Прошло два дня

Прошло два дня. Я утомился

время чтения - 4мин.

Прошло два дня. Я утомился заключением в комнате с девчонкой.

Конечно, она была красива. Конечно, улыбка была приятна и красивое тело радовало глаз. И, конечно, я поражался, почему девчонка не пускала на свою половину.

Непонятно.

Если была равнодушна ко мне, никакого внимания на Рому Пескова не обращала бы. Дрыхла бы на кроватке, не замечая соседа в упор. Но нет, на меня сыпались знаки внимания. То язык покажет, то улыбнется, то подмигнет, а то просто немигающим взглядом в упор заставит покраснеть. Наверное, я ей нравился и, значит, надо что-то делать.

Десятки раз пытался подойти к девчонке и каждый раз изгонялся прочь, как шелудивая собачонка посередь бульвара.

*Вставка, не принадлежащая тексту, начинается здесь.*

-- pv_equiv track=rewrite | github.com/lazvdk/FormsClassification | matrix_homomorphism_generator.py | homogenous_polynomial
-- ===== SOURCE A (Python) =====
-- from math import comb, prod
-- from itertools import combinations_with_replacement as multisets
--
-- def homogenous_polynomial(n, d):
--     t= comb((d+n-1), d)
--     variables = ["x" + str(_) for _ in range(1, n+1)]
--     coefficients = ["c" + str(_) for _ in range(1, t+1)]
--
--     monomials_without_coeffs = map("*".join, (multisets(variables, r=d)))
--
--     full_monomials = map("*".join, (zip(coefficients, monomials_without_coeffs)))
--
--     polynomial = " + ".join(full_monomials)
--
--     return polynomial
-- ===== SOURCE B (Python) =====
-- def homogenous_polynomial(n, d):
--     # Depth-first generation of the nondecreasing-index monomials with an
--     # explicit stack; factor chains are shared cons cells (var, parent).
--     terms = []
--     stack = [(1, d, None)]
--     while stack:
--         start, rem, chain = stack.pop()
--         if rem == 0:
--             factors = []
--             while chain is not None:
--                 factors.append(chain[0])
--                 chain = chain[1]
--             factors.reverse()
--             terms.append("c%d*%s" % (len(terms) + 1, "*".join(factors)))
--         else:
--             for i in range(n, start - 1, -1):
--                 stack.append((i, rem - 1, ("x%d" % i, chain)))
--     return " + ".join(terms)
-- ===== Notes on version B (the rewrite author's own statement) =====
-- stated objective: alternative
-- what changed: Replaces the itertools.combinations_with_replacement enumeration plus comb-counted coefficient list and zip with a direct recursive generator over (start index, remaining degree) that emits each full term 'ck*monomial' with an inline counter as it goes.
import Mathlib
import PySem

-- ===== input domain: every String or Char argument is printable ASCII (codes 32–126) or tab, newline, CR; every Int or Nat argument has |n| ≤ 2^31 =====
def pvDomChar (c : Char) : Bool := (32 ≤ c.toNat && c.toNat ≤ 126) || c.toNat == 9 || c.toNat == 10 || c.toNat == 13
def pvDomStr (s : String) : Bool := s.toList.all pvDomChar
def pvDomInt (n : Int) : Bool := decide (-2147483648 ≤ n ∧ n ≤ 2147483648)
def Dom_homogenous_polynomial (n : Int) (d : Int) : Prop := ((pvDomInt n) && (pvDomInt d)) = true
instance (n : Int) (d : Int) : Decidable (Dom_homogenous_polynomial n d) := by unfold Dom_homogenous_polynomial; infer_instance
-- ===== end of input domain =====

-- B replaces the itertools.combinations_with_replacement enumeration + comb-counted
-- coefficient list + zip of A with a direct recursive generator over
-- (start index, remaining degree) emitting numbered terms as it goes (objective: alternative).

-- ===== PORT A =====
-- itertools.combinations_with_replacement(xs, r) in its exact emission order
def pvCwr {α : Type} : List α → Nat → List (List α)
  | _, 0 => [[]]
  | [], _ + 1 => []
  | x :: rest, r + 1 => (pvCwr (x :: rest) r).map (fun m => x :: m) ++ pvCwr rest (r + 1)
  termination_by xs r => (r, xs.length)

def homogenous_polynomial (n : Int) (d : Int) : String :=
  -- t = comb(d+n-1, d); Pre_ restricts to d ≥ 0 ∧ d+n-1 ≥ 0 (math.comb raises otherwise)
  let t : Int := ((d + n - 1).toNat.choose d.toNat : Nat)
  let variables_ := (PySem.List.pyRange 1 (n + 1) 1).map (fun i => "x" ++ PySem.Int.toStr i)
  let coefficients := (PySem.List.pyRange 1 (t + 1) 1).map (fun i => "c" ++ PySem.Int.toStr i)
  let monomials_without_coeffs := (pvCwr variables_ d.toNat).map (fun m => String.intercalate "*" m)
  let full_monomials := (coefficients.zip monomials_without_coeffs).map (fun p => p.1 ++ "*" ++ p.2)
  String.intercalate " + " full_monomials

-- ===== PORT B =====
-- node weight of the DFS tree under an entry (start, rem): used as the loop measure
def pvNodes (n : Int) : Nat → Int → Nat
  | 0, _ => 1
  | r + 1, s => 1 + ((PySem.List.pyRange s (n + 1) 1).map (pvNodes n r)).sum

-- Source B's while-loop over the explicit stack; the stack is kept top-first here, so
-- Python's descending append loop 'for i in range(n, start-1, -1): stack.append(…)'
-- becomes prepending the ascending range; cons chains are Lean lists (head = last factor).
-- The fuel argument is only a totality guard: it is the exact number of loop
-- iterations (pvNodes of the initial entry), so it never runs out.
def pvAux (n : Int) : Nat → List (Int × Nat × List String) → List String → List String
  | _, [], terms => terms
  | 0, _ :: _, terms => terms
  | fuel + 1, (_, 0, chain) :: rest, terms =>
      pvAux n fuel rest
        (terms ++ ["c" ++ PySem.Int.toStr ((terms.length : Int) + 1) ++ "*"
          ++ String.intercalate "*" chain.reverse])
  | fuel + 1, (start, r + 1, chain) :: rest, terms =>
      pvAux n fuel
        ((PySem.List.pyRange start (n + 1) 1).map
          (fun i => (i, r, ("x" ++ PySem.Int.toStr i) :: chain)) ++ rest) terms

def homogenous_polynomial_alt (n : Int) (d : Int) : String :=
  String.intercalate " + " (pvAux n (pvNodes n d.toNat 1) [(1, d.toNat, [])] [])

-- ===== PRECONDITION & SPEC =====
-- Pre_ excludes exactly the inputs where math.comb raises ValueError (a negative argument).
def Pre_homogenous_polynomial (n : Int) (d : Int) : Prop := 0 ≤ d ∧ 0 ≤ d + n - 1
instance (n : Int) (d : Int) : Decidable (Pre_homogenous_polynomial n d) := by
  unfold Pre_homogenous_polynomial; infer_instance

def pvWitness_homogenous_polynomial : Int × Int := (3, 2)

def Spec_homogenous_polynomial (n : Int) (d : Int) (out : String) : Prop := out = homogenous_polynomial_alt n d
instance (n : Int) (d : Int) (out : String) : Decidable (Spec_homogenous_polynomial n d out) := by unfold Spec_homogenous_polynomial; infer_instance

-- ===== CLAIM (what is proved, stated in full; the proofs are below) =====
def Claim_equal_homogenous_polynomial : Prop := ∀ (n : Int) (d : Int), Dom_homogenous_polynomial n d → Pre_homogenous_polynomial n d → Spec_homogenous_polynomial n d (homogenous_polynomial n d)


-- ===== LEMMAS AND PROOFS =====

-- the variable strings of indices start..n, and a numbered term builder
def pvVlist (n start : Int) : List String :=
  (PySem.List.pyRange start (n + 1) 1).map (fun i => "x" ++ PySem.Int.toStr i)

def pvMk (k : Int) (m : List String) : String :=
  "c" ++ PySem.Int.toStr k ++ "*" ++ String.intercalate "*" m

-- number a list of factor-lists with consecutive coefficients starting at k
def pvNum (factors : List String) : Int → List (List String) → List String
  | _, [] => []
  | k, m :: ms => pvMk k (factors ++ m) :: pvNum factors (k + 1) ms

lemma pvRange_nil {a b : Int} (h : b ≤ a) : PySem.List.pyRange a b 1 = [] := by
  apply List.eq_nil_of_length_eq_zero
  simp [pysem]
  omega

lemma pvNum_append (f : List String) (k : Int) (a b : List (List String)) :
    pvNum f k (a ++ b) = pvNum f k a ++ pvNum f (k + a.length) b := by
  induction a generalizing k with
  | nil => simp [pvNum]
  | cons m ms ih =>
      simp only [List.cons_append, pvNum, ih, List.length_cons]
      congr 3
      push_cast
      omega

lemma pvNum_map_cons (f : List String) (v : String) (k : Int) (ms : List (List String)) :
    pvNum f k (ms.map (fun m => v :: m)) = pvNum (f ++ [v]) k ms := by
  induction ms generalizing k with
  | nil => rfl
  | cons m ms ih => simp [pvNum, ih, pvMk]

lemma pvCwr_length {α : Type} (r : Nat) (xs : List α) :
    (pvCwr xs r).length = (xs.length + r - 1).choose r := by
  induction r generalizing xs with
  | zero => simp [pvCwr]
  | succ r ih =>
      induction xs with
      | nil =>
          simp [pvCwr]
      | cons x rest ihx =>
          rw [pvCwr]
          simp only [List.length_append, List.length_map, ih, ihx, List.length_cons]
          have h1 : rest.length + 1 + r - 1 = rest.length + r := by omega
          have h2 : rest.length + (r + 1) - 1 = rest.length + r := by omega
          have h3 : rest.length + 1 + (r + 1) - 1 = rest.length + r + 1 := by omega
          rw [h1, h2, h3, Nat.choose_succ_succ]

-- the terms an entry stack still has to produce, with coefficients numbered from k
def pvFlat (n : Int) : List (Int × Nat × List String) → Int → List String
  | [], _ => []
  | (s, r, ch) :: rest, k =>
      pvNum ch.reverse k (pvCwr (pvVlist n s) r)
        ++ pvFlat n rest (k + (pvCwr (pvVlist n s) r).length)

lemma pvFlat_expand (n : Int) (r : Nat) :
    ∀ (fuel : Nat) (s : Int), (n + 1 - s).toNat ≤ fuel →
    ∀ (ch : List String) (rest : List (Int × Nat × List String)) (k : Int),
      pvFlat n ((PySem.List.pyRange s (n + 1) 1).map
          (fun i => (i, r, ("x" ++ PySem.Int.toStr i) :: ch)) ++ rest) k
        = pvNum ch.reverse k (pvCwr (pvVlist n s) (r + 1))
            ++ pvFlat n rest (k + (pvCwr (pvVlist n s) (r + 1)).length) := by
  intro fuel
  induction fuel with
  | zero =>
      intro s hs ch rest k
      have hrange : PySem.List.pyRange s (n + 1) 1 = [] := pvRange_nil (by omega)
      have hv : pvVlist n s = [] := by unfold pvVlist; rw [hrange]; rfl
      rw [hrange, hv, pvCwr]
      simp [pvNum]
  | succ fuel ihf =>
      intro s hs ch rest k
      by_cases hlt : s < n + 1
      · have hrange := PySem.List.pyRange_one_cons hlt
        have hv : pvVlist n s = ("x" ++ PySem.Int.toStr s) :: pvVlist n (s + 1) := by
          unfold pvVlist; rw [hrange]; simp
        rw [hrange]
        simp only [List.map_cons, List.cons_append, pvFlat]
        rw [ihf (s + 1) (by omega), hv, pvCwr]
        rw [pvNum_append, pvNum_map_cons, List.reverse_cons]
        simp only [List.append_assoc, List.length_append, List.length_map]
        congr 2
        all_goals congr 1; push_cast; ring
      · have hrange : PySem.List.pyRange s (n + 1) 1 = [] := pvRange_nil (by omega)
        have hv : pvVlist n s = [] := by unfold pvVlist; rw [hrange]; rfl
        rw [hrange, hv, pvCwr]
        simp [pvNum]

lemma pvNodes_pos (n : Int) (r : Nat) (s : Int) : 1 ≤ pvNodes n r s := by
  cases r <;> simp [pvNodes]

lemma pvAux_spec (n : Int) :
    ∀ (fuel : Nat) (stack : List (Int × Nat × List String)) (terms : List String),
      (stack.map (fun e => pvNodes n e.2.1 e.1)).sum ≤ fuel →
      pvAux n fuel stack terms = terms ++ pvFlat n stack ((terms.length : Int) + 1) := by
  intro fuel
  induction fuel with
  | zero =>
      intro stack terms hm
      match stack with
      | [] => simp [pvAux, pvFlat]
      | (s, r, ch) :: rest =>
          exfalso
          have := pvNodes_pos n r s
          simp only [List.map_cons, List.sum_cons] at hm
          omega
  | succ fuel ih =>
      intro stack terms hm
      match stack with
      | [] => simp [pvAux, pvFlat]
      | (s, 0, ch) :: rest =>
          simp only [List.map_cons, List.sum_cons, pvNodes] at hm
          rw [pvAux, ih rest _ (by omega)]
          simp only [pvFlat, pvCwr, pvNum, pvMk, List.append_nil, List.length_cons,
            List.length_append, List.length_nil]
          rw [List.append_assoc]
          push_cast
          ring_nf
      | (s, r + 1, ch) :: rest =>
          simp only [List.map_cons, List.sum_cons] at hm
          have hsum : (((PySem.List.pyRange s (n + 1) 1).map
                (fun i => (i, r, ("x" ++ PySem.Int.toStr i) :: ch))).map
                  (fun e => pvNodes n e.2.1 e.1)).sum
              = ((PySem.List.pyRange s (n + 1) 1).map (pvNodes n r)).sum := by
            simp [List.map_map, Function.comp_def]
          have hn : pvNodes n (r + 1) s
              = 1 + ((PySem.List.pyRange s (n + 1) 1).map (pvNodes n r)).sum := rfl
          rw [pvAux, ih _ _ (by rw [List.map_append, List.sum_append, hsum]; omega)]
          rw [pvFlat_expand n r (n + 1 - s).toNat s (le_refl _)]
          rfl

-- A's zip of range-generated coefficients with joined monomials is pvNum [] k,
-- provided the coefficient range is long enough
lemma pvZipA (ms : List (List String)) :
    ∀ (k e : Int), (ms.length : Int) ≤ e - k →
      (((PySem.List.pyRange k e 1).map (fun i => "c" ++ PySem.Int.toStr i)).zip
          (ms.map (fun m => String.intercalate "*" m))).map (fun p => p.1 ++ "*" ++ p.2)
        = pvNum [] k ms := by
  induction ms with
  | nil => intro k e _; simp [pvNum]
  | cons m ms ih =>
      intro k e h
      have hlt : k < e := by
        have := h; simp only [List.length_cons] at this; push_cast at this; omega
      rw [PySem.List.pyRange_one_cons hlt]
      simp only [List.map_cons, List.zip_cons_cons]
      rw [ih (k + 1) e (by simp only [List.length_cons] at h; push_cast at h; omega)]
      simp [pvNum, pvMk, String.append_assoc]

theorem pv_main (n d : Int) (hd : 0 ≤ d) (hnd : 0 ≤ d + n - 1) :
    homogenous_polynomial n d = homogenous_polynomial_alt n d := by
  simp only [homogenous_polynomial, homogenous_polynomial_alt]
  rw [pvAux_spec n _ _ _ (by simp)]
  simp only [List.nil_append, List.length_nil, Nat.cast_zero, zero_add, pvFlat,
    List.reverse_nil, List.append_nil]
  have hXlen : ((PySem.List.pyRange 1 (n + 1) 1).map
      (fun i => "x" ++ PySem.Int.toStr i)).length = (n + 1 - 1).toNat := by
    simp [pysem]
  have hlen : (((pvCwr ((PySem.List.pyRange 1 (n + 1) 1).map
        (fun i => "x" ++ PySem.Int.toStr i)) d.toNat).length : Int))
      ≤ (((d + n - 1).toNat.choose d.toNat : Nat) : Int) := by
    rw [pvCwr_length, hXlen]
    rcases le_or_gt 1 n with hn | hn
    · apply le_of_eq
      norm_cast
      congr 1
      omega
    · have hX0 : (n + 1 - 1).toNat = 0 := by omega
      have hz : (0 + d.toNat - 1).choose d.toNat = 0 :=
        Nat.choose_eq_zero_of_lt (by omega)
      rw [hX0, hz]
      positivity
  congr 1
  show _ = pvNum [] (0 + 1) (pvCwr (pvVlist n 1) d.toNat)
  rw [zero_add]
  exact pvZipA _ 1 ((((d + n - 1).toNat.choose d.toNat : Nat) : Int) + 1)
    (by rw [add_sub_cancel_right]; exact hlen)

-- ===== VERDICT (by name: the statement is the Claim_ definition above) =====
theorem homogenous_polynomial_spec : Claim_equal_homogenous_polynomial := by
  intro n d _ hpre
  unfold Spec_homogenous_polynomial
  exact pv_main n d hpre.1 hpre.2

Нехорошо, черт побери, и непонятно.

На третий день решил не обращать внимания на окопавшуюся мерзавку, а заняться собой: наконец постирать одежду и дораспробовать все, не пробованное ранее на столе, преподносившем витамины-протеины-углеводы.

Сказано – сделано!

С первой частью плана, со стиркой, справился за полчаса. Развесил свежевыстиранные шмотки на перегородке, хлопнул себя по животику и сел за стол. Долго надкусывал экзотические плоды, запивал соками и гасил подпиравшую изнутри отрыжку. Обожрался как свиненок и где-то через час приспичило по-крупному.

Ох.

 

Самым удручающим моментом в длинноногом улыбающемся соседстве был момент ерзания на унитазе, преследовавший две цели: во-первых, сделать то, что делают сидя на унитазе, во-вторых, не издать ни звука. Мучительно трудно, почти невозможно. Изредка получалось, но чаще со стыда улетал в космос под аккомпанемент органа, оказавшегося музыкальным. Комната была не такой большой, как хотелось. Девчонка слышала все звуки, громыхавшие из-за перегородки.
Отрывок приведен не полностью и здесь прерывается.